The prevalence of a statistical, technocratic perspective can explain the failure of the British state to use political means to address social problems.  It “ruled out any recognition that the ‘technical difficulties’ to be solved by data collection — crime, poverty, disease, pollution, and the like — were endemic to the structure of industrial society rather than ‘unnecessary’ by-products of it” (109).

Here the idea of “science” took on a new importance by providing a set of intellectual resources that enabled the management of social problems (p. 123):

Science in [the Utilitarians’] view was not polite knowledge for an hereditary elite, nor useful knowledge for agricultural improvers (though these were not ruled out), but more importantly a general instrument for creating a smoothly functioning social order.  It was the basis for the upgrading of the medical profession and the crux of a new type of legal expertise.  Through it, public health might be promoted, forgery prevented, education diffused, pollution curbed, and a modern face for London — bridges, tunnels, housing — constructed.

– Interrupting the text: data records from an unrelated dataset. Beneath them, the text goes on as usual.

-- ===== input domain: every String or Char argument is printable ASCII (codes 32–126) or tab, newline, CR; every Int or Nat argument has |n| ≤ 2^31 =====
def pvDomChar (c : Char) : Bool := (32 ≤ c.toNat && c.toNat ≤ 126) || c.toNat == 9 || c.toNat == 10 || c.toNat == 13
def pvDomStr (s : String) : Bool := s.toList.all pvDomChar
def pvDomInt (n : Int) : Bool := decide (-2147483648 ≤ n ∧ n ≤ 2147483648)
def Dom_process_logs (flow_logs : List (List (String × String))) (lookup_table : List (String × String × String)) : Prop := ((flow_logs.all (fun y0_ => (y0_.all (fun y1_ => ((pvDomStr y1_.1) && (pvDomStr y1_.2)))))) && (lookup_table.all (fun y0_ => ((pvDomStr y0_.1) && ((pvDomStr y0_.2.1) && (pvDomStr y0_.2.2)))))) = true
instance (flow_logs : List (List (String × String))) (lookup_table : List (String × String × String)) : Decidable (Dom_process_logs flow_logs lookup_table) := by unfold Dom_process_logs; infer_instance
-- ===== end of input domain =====

-- B replaces A's single per-entry loop tallying two dicts by a two-pass grouping: a counter keyed
-- by the (dstport, protocol_name) combo, then one pass over the distinct combos building both outputs.

-- ===== PORT A =====
-- module constant PROTOCOL_MAP
def pvProtocolMap : PySem.Dict String String :=
  PySem.Dict.mk [("6", "tcp"), ("17", "udp"), ("1", "icmp"), ("47", "gre")]

-- the dict parameter lookup_table (keys are tuples), as a PySem.Dict
def pvLookupDict (lookup_table : List (String × String × String)) : PySem.Dict (String × String) String :=
  PySem.Dict.mk (lookup_table.map (fun e => ((e.1, e.2.1), e.2.2)))

-- entry['dstport'] / entry['protocol']: KeyError when absent (excluded by Pre_), so the total getD form is exact under Pre_
def process_logs (flow_logs : List (List (String × String))) (lookup_table : List (String × String × String)) : (List (String × Int)) × (List (String × Int)) :=
  let r := flow_logs.foldl
    (fun (st : PySem.Dict String Int × PySem.Dict String Int) entry =>
      let dstport := (PySem.Dict.mk entry).getD "dstport" ""
      let protocol_num := (PySem.Dict.mk entry).getD "protocol" ""
      let protocol_name := pvProtocolMap.getD protocol_num "unknown"
      let tag := (pvLookupDict lookup_table).getD (dstport, protocol_name) "Untagged"
      let key := dstport ++ "," ++ protocol_name
      (st.1.insert tag (st.1.getD tag 0 + 1), st.2.insert key (st.2.getD key 0 + 1)))
    (PySem.Dict.empty, PySem.Dict.empty)
  (r.1.items, r.2.items)

-- ===== PORT B =====
-- the combo computed for each entry in Source B's first loop
def pvComboOf (e : List (String × String)) : String × String :=
  ((PySem.Dict.mk e).getD "dstport" "",
   pvProtocolMap.getD ((PySem.Dict.mk e).getD "protocol" "") "unknown")

def process_logs_alt (flow_logs : List (List (String × String))) (lookup_table : List (String × String × String)) : (List (String × Int)) × (List (String × Int)) :=
  -- Pass 1: combo_counts
  let combo_counts := flow_logs.foldl
    (fun (d : PySem.Dict (String × String) Int) entry =>
      let combo := pvComboOf entry
      d.insert combo (d.getD combo 0 + 1))
    PySem.Dict.empty
  -- Pass 2: iterate combo_counts.items(), one lookup/format per distinct combo
  let r := combo_counts.items.foldl
    (fun (st : PySem.Dict String Int × PySem.Dict String Int) p =>
      let tag := (pvLookupDict lookup_table).getD p.1 "Untagged"
      let key := p.1.1 ++ "," ++ p.1.2
      (st.1.insert tag (st.1.getD tag 0 + p.2), st.2.insert key p.2))
    (PySem.Dict.empty, PySem.Dict.empty)
  (r.1.items, r.2.items)

-- ===== PRECONDITION & SPEC =====
-- Pre_ excludes exactly the inputs where A raises KeyError: an entry missing the 'dstport' or 'protocol' key.
def Pre_process_logs (flow_logs : List (List (String × String))) (lookup_table : List (String × String × String)) : Prop :=
  flow_logs.all (fun e => (PySem.Dict.mk e).contains "dstport" && (PySem.Dict.mk e).contains "protocol") = true
instance (flow_logs : List (List (String × String))) (lookup_table : List (String × String × String)) : Decidable (Pre_process_logs flow_logs lookup_table) := by unfold Pre_process_logs; infer_instance

def pvWitness_process_logs : (List (List (String × String))) × (List (String × String × String)) :=
  ([[("dstport", "25"), ("protocol", "6")], [("dstport", "80"), ("protocol", "17")]], [("25", "tcp", "mail")])

def Spec_process_logs (flow_logs : List (List (String × String))) (lookup_table : List (String × String × String)) (out : (List (String × Int)) × (List (String × Int))) : Prop := out = process_logs_alt flow_logs lookup_table
instance (flow_logs : List (List (String × String))) (lookup_table : List (String × String × String)) (out : (List (String × Int)) × (List (String × Int))) : Decidable (Spec_process_logs flow_logs lookup_table out) := by unfold Spec_process_logs; infer_instance

-- ===== CLAIM (what is proved, stated in full; the proofs are below) =====
def Claim_equal_process_logs : Prop := ∀ (flow_logs : List (List (String × String))) (lookup_table : List (String × String × String)), Dom_process_logs flow_logs lookup_table → Pre_process_logs flow_logs lookup_table → Spec_process_logs flow_logs lookup_table (process_logs flow_logs lookup_table)

-- ===== LEMMAS AND PROOFS =====

-- the tag and formatted key of a combo
def pvTagC (lookup_table : List (String × String × String)) (c : String × String) : String :=
  (pvLookupDict lookup_table).getD c "Untagged"
def pvFmt (c : String × String) : String := c.1 ++ "," ++ c.2
theorem pvZip_drops (m : Nat) (hm : 1 ≤ m) : ∀ (xs : List String),
    pyZipN ((List.range m).map (fun i => xs.drop i)) =
      (List.range (xs.length + 1 - m)).map (fun i => (xs.drop i).take m) := by
  intro xs
  induction xs with
  | nil =>
    rw [pyZipN]
    have h1 : ((List.range m).map (fun i => (([] : List String)).drop i)).isEmpty = false := by
      cases m with
      | zero => omega
      | succ m' => simp [List.range_succ_eq_map]
    have h2 : ((List.range m).map (fun i => (([] : List String)).drop i)).any List.isEmpty = true := by
      cases m with
      | zero => omega
      | succ m' => simp [List.range_succ_eq_map]
    rw [h1, h2]
    simp
    omega
  | cons x xt ih =>
    by_cases hL : (x :: xt).length < m
    · simp only [List.length_cons] at hL
      rw [pyZipN]
      have h2 : ((List.range m).map (fun i => ((x :: xt)).drop i)).any List.isEmpty = true := by
        rw [List.any_eq_true]
        refine ⟨[], ?_, by simp⟩
        rw [List.mem_map]
        refine ⟨xt.length + 1, ?_, by simp⟩
        rw [List.mem_range]
        omega
      rw [h2]
      have h0 : xt.length + 1 + 1 - m = 0 := by omega
      simp [h0]
    · simp only [List.length_cons] at hL
      push_neg at hL
      rw [pyZipN]
      have h1 : ((List.range m).map (fun i => ((x :: xt)).drop i)).isEmpty = false := by
      -- range m nonempty since 1 ≤ m
        cases m with
        | zero => omega
        | succ m' => simp [List.range_succ_eq_map]
      have h2 : ((List.range m).map (fun i => ((x :: xt)).drop i)).any List.isEmpty = false := by
        rw [List.any_eq_false]
        intro l hl
        rw [List.mem_map] at hl
        obtain ⟨i, hi, rfl⟩ := hl
        rw [List.mem_range] at hi
        simp [List.isEmpty_iff, List.drop_eq_nil_iff]
        omega
      rw [h1, h2]
      simp only [Bool.false_eq_true, if_false]
      have hheads : ((List.range m).map (fun i => ((x :: xt)).drop i)).map (fun l => l.headD "")
          = (x :: xt).take m := by
        rw [List.map_map]
        exact pvHeads_take (x :: xt) m (by simp; omega)
      have htails : ((List.range m).map (fun i => ((x :: xt)).drop i)).map List.tail
          = (List.range m).map (fun i => xt.drop i) := by
        rw [List.map_map]
        apply List.map_congr_left
        intro i _
        simp [List.tail_drop]
      rw [hheads, htails, ih]
      have hlen : (x :: xt).length + 1 - m = (xt.length + 1 - m) + 1 := by
        simp
        omega
      rw [hlen, List.range_succ_eq_map, List.map_cons, List.map_map]
      congr 1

Beyond that, science also established the credibility and authority necessary to pursue Utilitarian ambitions, with the RI serving as a key exponent through its research services, through its lectures, and through its researchers’ service as consultants and witnesses in trials and special committees.  Berman points particularly to RI professor William Thomas Brande (1788-1866) as an eager evangelist for the Utilitarian vision, portraying him as an opportunist of the moment, willing to expound on any issue in any venue, however far from his competence.  Thus: “The role which science was called upon to play, and its importance for the Utilitarian vision, carried the day over the reality of its limitations” (154).  By contrast, RI scientific luminary Michael Faraday (1791-1867) was “no Utilitarian” (128), he “did not have Brande’s political awareness” (163).  Nevertheless, he was swept up in the Utilitarian agenda surrounding the RI (127-128):

We see [in the RI’s Friday Evening Discourses] ‘the ability of science to function as ratifier of a new world order.’*  There was a dual message being delivered at these meetings that was every bit as ideological as Davy’s praise of the agricultural improvers: (1) science has everything under control, and (2) it is you, this particular group of people, who hold this tool in your very hands.  In the chaos of the Industrial Revolution, Faraday [as a frequent lecturer] was presenting a comprehensible world, order and stability, with his audience pictured as being in the driver’s seat.

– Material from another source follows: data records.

-- pv_equiv track=rewrite | github.com/ljrkkaa/VLTL-Bench | dataset_generators/complex_LTL_dataset_generator.py | _fragment_patrol
-- ===== SOURCE A (Python) =====
-- from typing import Dict, List, Tuple, Callable
--
-- def _fragment_patrol(props: List[str]) -> str:
--     """Generate patrol mode: []<> (p1 && <> p2 && <> p3...)"""
--     if not props:
--         return ""
--     if len(props) == 1:
--         return f"globally ( finally {props[0]} )"
--
--     # Nested finally structure: p1 and finally (p2 and finally p3)
--     inner = props[-1]
--     for p in reversed(props[:-1]):
--         inner = f"( {p} and finally {inner} )"
--     return f"globally ( finally {inner} )"
-- ===== SOURCE B (Python) =====
-- from typing import List
--
-- def _fragment_patrol(props: List[str]) -> str:
--     """Generate patrol mode: []<> (p1 && <> p2 && <> p3...)"""
--     if not props:
--         return ""
--     if len(props) == 1:
--         return f"globally ( finally {props[0]} )"
--     # Forward one-pass construction: opening pieces, last prop, then all closers.
--     inner = "".join(f"( {p} and finally " for p in props[:-1]) \
--             + props[-1] + " )" * (len(props) - 1)
--     return f"globally ( finally {inner} )"
-- ===== Notes on version B (the rewrite author's own statement) =====
-- stated objective: faster
-- what changed: Replaces the reversed right-fold accumulation (quadratic string rebuilding) with a single forward join of opening pieces plus the last prop plus repeated closers.
import Mathlib
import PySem

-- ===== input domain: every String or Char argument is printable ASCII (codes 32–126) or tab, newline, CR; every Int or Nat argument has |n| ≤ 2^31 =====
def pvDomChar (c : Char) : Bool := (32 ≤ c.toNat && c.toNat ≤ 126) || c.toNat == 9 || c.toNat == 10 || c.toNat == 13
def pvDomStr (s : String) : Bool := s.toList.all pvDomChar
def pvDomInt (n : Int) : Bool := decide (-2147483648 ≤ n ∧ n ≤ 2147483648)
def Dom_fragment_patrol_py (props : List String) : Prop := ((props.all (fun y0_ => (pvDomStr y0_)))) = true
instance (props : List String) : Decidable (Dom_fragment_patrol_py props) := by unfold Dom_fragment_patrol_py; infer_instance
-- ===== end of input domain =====

-- B replaces A's reversed right-fold accumulation with one forward join of
-- opening pieces + last prop + repeated closers (linear instead of quadratic rebuilding).


-- ===== PORT A =====
-- literal transliteration: inner = props[-1]; for p in reversed(props[:-1]): inner = "( p and finally inner )"
def fragment_patrol_py (props : List String) : String :=
  if props = [] then ""
  else if props.length = 1 then "globally ( finally " ++ (props.headD "") ++ " )"
  else
    let inner := ((PySem.List.pyGet? props (-1)).getD "")
    let inner := (PySem.List.slice props none (some (-1))).reverse.foldl
      (fun inner p => "( " ++ p ++ " and finally " ++ inner ++ " )") inner
    "globally ( finally " ++ inner ++ " )"

-- ===== PORT B =====
-- " )" * k  (Python string repetition)
def pvClosers : Nat → String
  | 0 => ""
  | n + 1 => pvClosers n ++ " )"

def fragment_patrol_py_alt (props : List String) : String :=
  match props with
  | [] => ""
  | [p] => "globally ( finally " ++ p ++ " )"
  | _ =>
    let inner := String.join (props.dropLast.map (fun p => "( " ++ p ++ " and finally "))
      ++ ((PySem.List.pyGet? props (-1)).getD "") ++ pvClosers (props.length - 1)
    "globally ( finally " ++ inner ++ " )"

-- ===== PRECONDITION & SPEC =====
def Spec_fragment_patrol_py (props : List String) (out : String) : Prop := out = fragment_patrol_py_alt props
instance (props : List String) (out : String) : Decidable (Spec_fragment_patrol_py props out) := by unfold Spec_fragment_patrol_py; infer_instance

-- ===== CLAIM (what is proved, stated in full; the proofs are below) =====
def Claim_equal_fragment_patrol_py : Prop := ∀ (props : List String), Dom_fragment_patrol_py props → Spec_fragment_patrol_py props (fragment_patrol_py props)

-- ===== LEMMAS AND PROOFS =====

-- String.join distributes over cons at the char level
theorem toList_foldl_append (init : String) (l : List String) :
    (l.foldl (fun r s => r ++ s) init).toList = init.toList ++ (l.map String.toList).flatten := by
  induction l generalizing init with
  | nil => simp
  | cons x xs ih => simp [ih, List.append_assoc]

-- A's loop (foldl over the reversed init, seeded with the last element)
-- equals B's forward join + last + closers.
theorem fold_eq_join (props : List String) (h : props ≠ []) :
    props.dropLast.reverse.foldl
      (fun inner p => "( " ++ p ++ " and finally " ++ inner ++ " )") (props.getLast h)
    = String.join (props.dropLast.map (fun p => "( " ++ p ++ " and finally "))
      ++ props.getLast h ++ pvClosers (props.length - 1) := by
  induction props with
  | nil => exact absurd rfl h
  | cons p rest ih =>
    cases rest with
    | nil => simp [pvClosers, String.join]
    | cons q rs =>
      have hne : q :: rs ≠ [] := by simp
      rw [List.dropLast_cons_of_ne_nil hne, List.getLast_cons hne,
        List.reverse_cons, List.foldl_append, List.foldl_cons, List.foldl_nil, ih hne]
      have hlen : (p :: q :: rs).length - 1 = ((q :: rs).length - 1) + 1 := by simp
      rw [hlen]
      simp only [pvClosers, List.map_cons]
      apply String.ext
      simp [String.join, toList_foldl_append]


-- ===== VERDICT (by name: the statement is the Claim_ definition above) =====
theorem fragment_patrol_py_spec : Claim_equal_fragment_patrol_py := by
  intro props _
  unfold Spec_fragment_patrol_py fragment_patrol_py fragment_patrol_py_alt
  match props with
  | [] => rfl
  | [p] => rfl
  | p :: q :: rs =>
    have hne : p :: q :: rs ≠ [] := by simp
    simp only [if_neg hne]
    have hlen : (p :: q :: rs).length ≠ 1 := by simp
    simp only [if_neg hlen]
    rw [PySem.List.slice_to_neg_one]
    have hget : (PySem.List.pyGet? (p :: q :: rs) (-1)).getD "" = (p :: q :: rs).getLast hne := by
      simp [PySem.List.pyGet?, PySem.List.pyIdx?, List.getLast_eq_getElem]
    rw [hget, fold_eq_join _ hne]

Berman’s wariness of science as a path to social progress marks another important divergence from a traditional Marxist approach, which would explicitly aim to use science not only to improve society, but to make society itself more scientific.  Instead, Berman draws on Max Weber’s terminology of the “zweckrational” (xviii and 189-190), and holds a false, narrowly framed idea of rationality to be responsible for the evils of “scientific mystification” (188), “the blind scientism of the nineteenth century” (189), “the nuova scienza — what F. R. Leavis has called ‘technologico-Benthamite’ civilisation’…” (185), indeed, “the dominant psychology of industrial society, the pseudo-science of human problems that would reveal its own intellectual poverty if it ever actually managed to confront causes instead of symptoms” (186).

To be continued in Pt. 2

*The quote is from Arnold Thackray, “Natural Knowledge in Cultural Context: The Manchester Model,” American Historical Review 79 (1974): 672-709.